The growth of Edge technology is causing a revolution on the path to Industry 4.0, and the need has arisen to define different parts of the Edge and their functionalities. Concepts such as thin edge and thick edge have emerged from the exponential growth of Edge Computing technology, which industry experts claim is the key to the digital transformation of critical industrial infrastructures.
As new use cases emerge, edge diversification is continuing to expand alongside technology and business requirements. Here is an explanation of these concepts, before comparing the two extremes and then looking at some of their technical requirements for industrial implementations.
The difference between the case uses of the thin edge and thick edge boils down to where data is processed and where intelligence is generated.
So, how do we know what to use and where to use it to improve our industrial processes? This is one of the main debates within development teams: do your devices need thick edge technology and its highly analytical processing power, or the thin edge, offering lighter, and therefore less expensive computing?
When data processing is performed at the point closest to the network and furthest away from the devices, this is "Thick Edge". As the devices may be anything from 100 m to 40 km away, processing is performed by high powered Edge Nodes, or in some cases even embedded in the core network equipment itself. An example of this are some 5G communication towers, which can perform data storage and processing, avoiding unnecessary latency when the communicating devices are on the same network.
Thick edge devices can perform extremely intensive analytics for a fully connected asset environment. They are ideal for situations requiring fully self-contained, high-performance analysis, and operational visualisation and where size, power and the addition of new physical components are not an issue.
That said, there are many situations where size, cost and power are major constraints.
This is where thin edge technology comes in.
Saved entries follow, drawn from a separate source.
-- pv_equiv track=rewrite | github.com/craigsimm/pixel-fix | src/pixel_fix/cli_workflow.py | _remap_selection_after_sort
-- ===== SOURCE A (Python) =====
-- def _remap_selection_after_sort(before: list[int], after: list[int], selection: list[int]) -> list[int]:
--     counts: dict[int, int] = {}
--     for index in selection:
--         if 0 <= index < len(before):
--             label = before[index]
--             counts[label] = counts.get(label, 0) + 1
--     remapped: list[int] = []
--     for index, label in enumerate(after):
--         remaining = counts.get(label, 0)
--         if remaining <= 0:
--             continue
--         remapped.append(index)
--         counts[label] = remaining - 1
--     return remapped
-- ===== SOURCE B (Python) =====
-- def _remap_selection_after_sort(before: list[int], after: list[int], selection: list[int]) -> list[int]:
--     positions: dict[int, list[int]] = {}
--     for i, label in enumerate(after):
--         positions.setdefault(label, []).append(i)
--     needed: dict[int, int] = {}
--     for index in selection:
--         if 0 <= index < len(before):
--             label = before[index]
--             needed[label] = needed.get(label, 0) + 1
--     result: list[int] = []
--     for label, k in needed.items():
--         result.extend(positions.get(label, [])[:k])
--     return sorted(result)
-- ===== Notes on version B (the rewrite author's own statement) =====
-- stated objective: alternative
-- what changed: Replaces A's single streaming pass over `after` with a mutable decrement-counter by building a per-label index of positions once, taking the first k positions of each needed label via slicing, and sorting the collected indices.
import Mathlib
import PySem

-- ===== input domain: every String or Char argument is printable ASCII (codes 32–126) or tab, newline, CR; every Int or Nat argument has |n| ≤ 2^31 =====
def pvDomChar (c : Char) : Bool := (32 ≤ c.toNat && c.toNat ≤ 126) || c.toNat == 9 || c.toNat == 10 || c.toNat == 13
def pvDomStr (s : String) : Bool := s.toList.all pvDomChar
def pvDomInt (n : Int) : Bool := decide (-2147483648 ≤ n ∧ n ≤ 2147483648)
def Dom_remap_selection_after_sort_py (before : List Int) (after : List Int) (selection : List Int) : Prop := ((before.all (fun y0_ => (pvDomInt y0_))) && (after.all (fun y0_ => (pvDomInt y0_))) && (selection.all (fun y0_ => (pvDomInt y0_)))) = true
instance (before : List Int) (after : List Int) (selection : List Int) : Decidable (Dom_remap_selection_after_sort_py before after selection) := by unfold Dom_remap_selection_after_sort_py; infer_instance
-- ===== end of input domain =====

-- B replaces A's single streaming decrement-pass over `after` by an index of positions per
-- label, per-label slicing, and a final sort (objective: alternative decomposition, not faster).

-- ===== PORT A =====
-- one step of A's second loop: state = (counts dict, remapped list), element = (index, label)
def pvAStep (st : PySem.Dict Int Int × List Int) (p : Int × Int) : PySem.Dict Int Int × List Int :=
  let remaining := st.1.getD p.2 0
  if remaining ≤ 0 then st
  else (st.1.insert p.2 (remaining - 1), st.2 ++ [p.1])

def remap_selection_after_sort_py (before : List Int) (after : List Int) (selection : List Int) : List Int :=
  let counts : PySem.Dict Int Int := selection.foldl
    (fun counts index =>
      if 0 ≤ index ∧ index < (before.length : Int) then
        counts.insert (PySem.List.pyGetD before index 0)
          (counts.getD (PySem.List.pyGetD before index 0) 0 + 1)
      else counts) PySem.Dict.empty
  ((PySem.List.enumerate after).foldl pvAStep (counts, [])).2

-- ===== PORT B =====
def remap_selection_after_sort_py_alt (before : List Int) (after : List Int) (selection : List Int) : List Int :=
  -- positions.setdefault(label, []).append(i)  ≡  positions[label] = positions.get(label, []) + [i]
  let positions : PySem.Dict Int (List Int) := (PySem.List.enumerate after).foldl
    (fun d p => d.modify p.2 [] (fun xs => xs ++ [p.1])) PySem.Dict.empty
  let needed : PySem.Dict Int Int := selection.foldl
    (fun d index =>
      if 0 ≤ index ∧ index < (before.length : Int) then
        d.insert (PySem.List.pyGetD before index 0)
          (d.getD (PySem.List.pyGetD before index 0) 0 + 1)
      else d) PySem.Dict.empty
  let result : List Int := needed.items.foldl
    (fun acc p => acc ++ PySem.List.slice (positions.getD p.1 []) none (some p.2)) []
  PySem.List.sorted result (fun x => x) false

-- ===== PRECONDITION & SPEC =====
def Spec_remap_selection_after_sort_py (before : List Int) (after : List Int) (selection : List Int) (out : List Int) : Prop := out = remap_selection_after_sort_py_alt before after selection
instance (before : List Int) (after : List Int) (selection : List Int) (out : List Int) : Decidable (Spec_remap_selection_after_sort_py before after selection out) := by unfold Spec_remap_selection_after_sort_py; infer_instance

-- ===== CLAIM (what is proved, stated in full; the proofs are below) =====
def Claim_equal_remap_selection_after_sort_py : Prop := ∀ (before : List Int) (after : List Int) (selection : List Int), Dom_remap_selection_after_sort_py before after selection → Spec_remap_selection_after_sort_py before after selection (remap_selection_after_sort_py before after selection)

-- ===== LEMMAS AND PROOFS =====

-- the labels A counts: before[i] for each in-range i of selection, in order
def pvLabels (before : List Int) (selection : List Int) : List Int :=
  (selection.filter (fun i => decide (0 ≤ i ∧ i < (before.length : Int)))).map
    (fun i => PySem.List.pyGetD before i 0)

-- abstract form of A's second loop: r = remaining count per label
def pvSelGo : List (Int × Int) → (Int → Int) → List Int
  | [], _ => []
  | p :: ps, r =>
    if r p.2 ≤ 0 then pvSelGo ps r
    else p.1 :: pvSelGo ps (fun x => if x = p.2 then r p.2 - 1 else r x)

lemma pvAStep_loop (ps : List (Int × Int)) :
    ∀ (d : PySem.Dict Int Int) (acc : List Int),
    (ps.foldl pvAStep (d, acc)).2 = acc ++ pvSelGo ps (fun l => d.getD l 0) := by
  induction ps with
  | nil => intro d acc; simp [pvSelGo]
  | cons p ps ih =>
    intro d acc
    by_cases h : d.getD p.2 0 ≤ 0
    · simp only [List.foldl_cons, pvAStep, if_pos h, pvSelGo]
      exact ih d acc
    · have hfun : (fun l => (d.insert p.2 (d.getD p.2 0 - 1)).getD l 0)
          = (fun x => if x = p.2 then d.getD p.2 0 - 1 else d.getD x 0) := by
        funext x
        by_cases hx : x = p.2
        · subst hx; simp [PySem.Dict.getD_insert_self]
        · simp [hx, PySem.Dict.getD_insert_of_ne]
      simp only [List.foldl_cons, pvAStep, if_neg h, pvSelGo]
      rw [ih, hfun]
      simp

-- the counts/needed fold is Counter(pvLabels)
lemma pvCounts_eq (before : List Int) (selection : List Int) :
    selection.foldl
      (fun d index =>
        if 0 ≤ index ∧ index < (before.length : Int) then
          d.insert (PySem.List.pyGetD before index 0)
            (d.getD (PySem.List.pyGetD before index 0) 0 + 1)
        else d) PySem.Dict.empty
    = PySem.Dict.counter (pvLabels before selection) := by
  rw [PySem.List.foldl_ite_eq_foldl_filter, pvLabels,
    ← PySem.Dict.foldl_insert_getD_add_one_eq_counter, List.foldl_map]

-- ascending positions of label l in the pair list
def pvIdx (l : Int) (ps : List (Int × Int)) : List Int :=
  (ps.filter (fun p => p.2 == l)).map (·.1)

lemma pvPositions_getD (after : List Int) (l : Int) :
    ((PySem.List.enumerate after).foldl
      (fun d p => d.modify p.2 [] (fun xs => xs ++ [p.1])) PySem.Dict.empty).getD l []
    = pvIdx l (PySem.List.enumerate after) := by
  have hE : ((PySem.List.enumerate after).map Prod.swap).foldl
      (fun d q => d.modify q.1 [] (fun xs => xs ++ [q.2])) PySem.Dict.empty
      = (PySem.List.enumerate after).foldl
      (fun d p => d.modify p.2 [] (fun xs => xs ++ [p.1])) PySem.Dict.empty := by
    rw [List.foldl_map]
    rfl
  rw [← hE, PySem.Dict.getD_foldl_modify_append]
  simp [pvIdx, List.filter_map, Function.comp_def, PySem.Dict.getD_empty]

lemma pvFlatMapConsPerm : ∀ (keys : List Int) (l0 x : Int) (f g : Int → List Int),
    keys.Nodup → l0 ∈ keys → f l0 = x :: g l0 → (∀ l, l ≠ l0 → f l = g l) →
    (keys.flatMap f).Perm (x :: keys.flatMap g) := by
  intro keys
  induction keys with
  | nil => intro l0 x f g _ hm; cases hm
  | cons k ks ih =>
    intro l0 x f g hnd hm hf hfg
    rcases List.nodup_cons.mp hnd with ⟨hk, hnd'⟩
    rcases List.mem_cons.mp hm with he | hm'
    · -- l0 = k
      subst he
      have hcongr : ks.flatMap f = ks.flatMap g := by
        apply List.flatMap_congr
        intro a ha
        exact hfg a (fun he => hk (he ▸ ha))
      simp only [List.flatMap_cons, hf, hcongr, List.cons_append]
      exact List.Perm.refl _
    · -- l0 ∈ ks
      have hne : k ≠ l0 := fun he => hk (he ▸ hm')
      simp only [List.flatMap_cons, hfg k hne]
      exact (List.Perm.append_left (g k) (ih l0 x f g hnd' hm' hf hfg)).trans List.perm_middle

lemma pvPermMain : ∀ (ps : List (Int × Int)) (r : Int → Int) (keys : List Int),
    keys.Nodup → (∀ l, 0 < r l → l ∈ keys) →
    (keys.flatMap (fun l => (pvIdx l ps).take (r l).toNat)).Perm (pvSelGo ps r) := by
  intro ps
  induction ps with
  | nil =>
    intro r keys _ _
    simp [pvIdx, pvSelGo, List.flatMap]
  | cons p ps ih =>
    intro r keys hnd hinv
    by_cases h : r p.2 ≤ 0
    · have heq : keys.flatMap (fun l => (pvIdx l (p :: ps)).take (r l).toNat)
          = keys.flatMap (fun l => (pvIdx l ps).take (r l).toNat) := by
        apply List.flatMap_congr
        intro l _
        by_cases hl : p.2 = l
        · subst hl
          have : (r p.2).toNat = 0 := Int.toNat_of_nonpos h
          simp [this]
        · have : (p.2 == l) = false := beq_false_of_ne hl
          simp [pvIdx, this]
      rw [heq]
      simp only [pvSelGo, if_pos h]
      exact ih r keys hnd hinv
    · replace h := not_le.mp h
      have hmem : p.2 ∈ keys := hinv p.2 h
      set r' : Int → Int := fun x => if x = p.2 then r p.2 - 1 else r x with hr'
      have hperm := pvFlatMapConsPerm keys p.2 p.1
        (fun l => (pvIdx l (p :: ps)).take (r l).toNat)
        (fun l => (pvIdx l ps).take (r' l).toNat)
        hnd hmem ?_ ?_
      · have hinv' : ∀ l, 0 < r' l → l ∈ keys := by
          intro l hl
          by_cases he : l = p.2
          · exact he ▸ hmem
          · exact hinv l (by simpa [hr', he] using hl)
        have := (ih r' keys hnd hinv').cons p.1
        simp only [pvSelGo, if_neg (not_le.mpr h)]
        exact hperm.trans this
      · -- f p.2 = p.1 :: g p.2
        have hb : (p.2 == p.2) = true := beq_self_eq_true p.2
        have ht : (r p.2).toNat = (r' p.2).toNat + 1 := by
          simp only [hr', if_pos rfl]
          omega
        simp [pvIdx, ht, List.take_succ_cons]
      · intro l hl
        have hb : (p.2 == l) = false := beq_false_of_ne (fun he => hl he.symm)
        simp [pvIdx, hb, hr', hl]

lemma pvSelGo_mem : ∀ (ps : List (Int × Int)) (r : Int → Int) (x : Int),
    x ∈ pvSelGo ps r → x ∈ ps.map (·.1) := by
  intro ps
  induction ps with
  | nil => intro r x hx; simp [pvSelGo] at hx
  | cons p ps ih =>
    intro r x hx
    simp only [pvSelGo] at hx
    split at hx
    · exact List.mem_cons_of_mem _ (ih _ _ hx)
    · rcases List.mem_cons.mp hx with hx | hx
      · simp [hx]
      · exact List.mem_cons_of_mem _ (ih _ _ hx)

lemma pvSelGo_pairwise : ∀ (ps : List (Int × Int)) (r : Int → Int),
    ps.Pairwise (fun p q => p.1 < q.1) → (pvSelGo ps r).Pairwise (· < ·) := by
  intro ps
  induction ps with
  | nil => intro r _; simp [pvSelGo]
  | cons p ps ih =>
    intro r hp
    rcases List.pairwise_cons.mp hp with ⟨hhead, htail⟩
    simp only [pvSelGo]
    split
    · exact ih _ htail
    · refine List.pairwise_cons.mpr ⟨?_, ih _ htail⟩
      intro y hy
      rcases List.mem_map.mp (pvSelGo_mem ps _ y hy) with ⟨q, hq, hqy⟩
      exact hqy ▸ hhead q hq

-- ===== VERDICT (by name: the statement is the Claim_ definition above) =====
theorem remap_selection_after_sort_py_spec : Claim_equal_remap_selection_after_sort_py := by
  intro before after selection _
  unfold Spec_remap_selection_after_sort_py
  unfold remap_selection_after_sort_py remap_selection_after_sort_py_alt
  rw [pvCounts_eq, pvAStep_loop]
  set labels := pvLabels before selection with hlab
  -- A's result is pvSelGo with remaining counts = Counter(labels)
  have hr : (fun l => (PySem.Dict.counter labels).getD l 0) = (fun l => (labels.count l : Int)) := by
    funext l; exact PySem.Dict.getD_counter _ _
  rw [hr]
  dsimp only
  -- B's result list before sorting: per-label first-(count) positions, then sorted
  rw [PySem.Dict.items_counter, PySem.List.foldl_append_eq_flatMap, List.nil_append,
    List.flatMap_map]
  dsimp only
  simp only [pvPositions_getD, PySem.List.slice_to_natCast]
  have hperm := pvPermMain (PySem.List.enumerate after)
    (fun l => (labels.count l : Int)) (PySem.Set.ofList labels)
    (PySem.Set.nodup_ofList labels)
    (fun l hl => (PySem.Set.mem_ofList _ _).mpr (List.count_pos_iff.mp (by simpa using hl)))
  simp only [Int.toNat_natCast] at hperm
  have hpw : (pvSelGo (PySem.List.enumerate after) (fun l => (labels.count l : Int))).Pairwise
      (fun a b => (fun x : Int => x) a < (fun x : Int => x) b) :=
    pvSelGo_pairwise _ _ (PySem.List.pairwise_lt_enumerate after 0)
  exact (PySem.List.sorted_eq_of_perm_of_pairwise_lt _ _ _ hperm.symm hpw).symm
If data processing takes place on network equipment or data aggregators located on the local network itself, this is "Thin Edge" technology. Here we are talking about physical distances of 1 to 100 metres, and processing is done by lower-powered Edge Nodes with 1GHz and no more than 8GB of RAM, which in many cases also act as data concentrators, IoT gateways, or even intelligent industrial automation equipment.
Thin edge implementations are typically much lighter than thick edge in terms of physical size, product cost, power requirements, and the complexity of the installation. They also work using minimal resources on small, lightweight computing devices, such as modern network routers, set-top boxes or display units.
Until now, thin edge devices could perform less intensive analysis on a single or small number of connected assets, but they did so semi-autonomously. For example, on detecting a problem, the device would "call for help", alerting online platforms to vibration or moisture measurements, outside locally manageable thresholds.
More recently, however, we have seen a clear tendency towards the integration of more intelligence into smaller devices - thanks to platforms such as Barbara - capable of enabling AI applications on these devices as well.
Lightweight, low-power perimeter devices for harsh, low-connectivity work environments are the key to automating and improving processes and enabling new business ventures.
In many industries, such as IoT, these devices are located far away from where data is processed. This means that the data received tends to be delayed and patchy. In some high-impact or high-cost service industries this wait is critical.
What is the optimum solution? Thin Edge Computing that supports real-time usage data processing: analysing data closer to the source, reducing latency and saving on the cost of moving and storing data in the cloud.
Industries need to be able to extract even more value from their products through increased uptime, additional operational intelligence and an improved user experience. The sector now sees the edge as a perfect means of achieving this.
Yet Edge Computing is highly nuanced and the different types coexist to provide actionable intelligence on remote assets: individual or groups of co-located assets, as needed.
While an increasing number of IoT use cases demand a greater degree of edge processing, solutions at the edge are still grappling with the challenges of secure connectivity and application management. This is where Barbara can help: our secure-by-design platform for Edge Nodes makes it possible to deploy, manage and configure edge applications centrally with a single click.
The model is changing. We are moving from intelligence residing in the industrial equipment – the hardware - to intelligence residing in the software. Edge Computing is following a clear trend in industrial digitisation to generate intelligence in distributed elements, and that is why specialised providers such as Barbara are essential.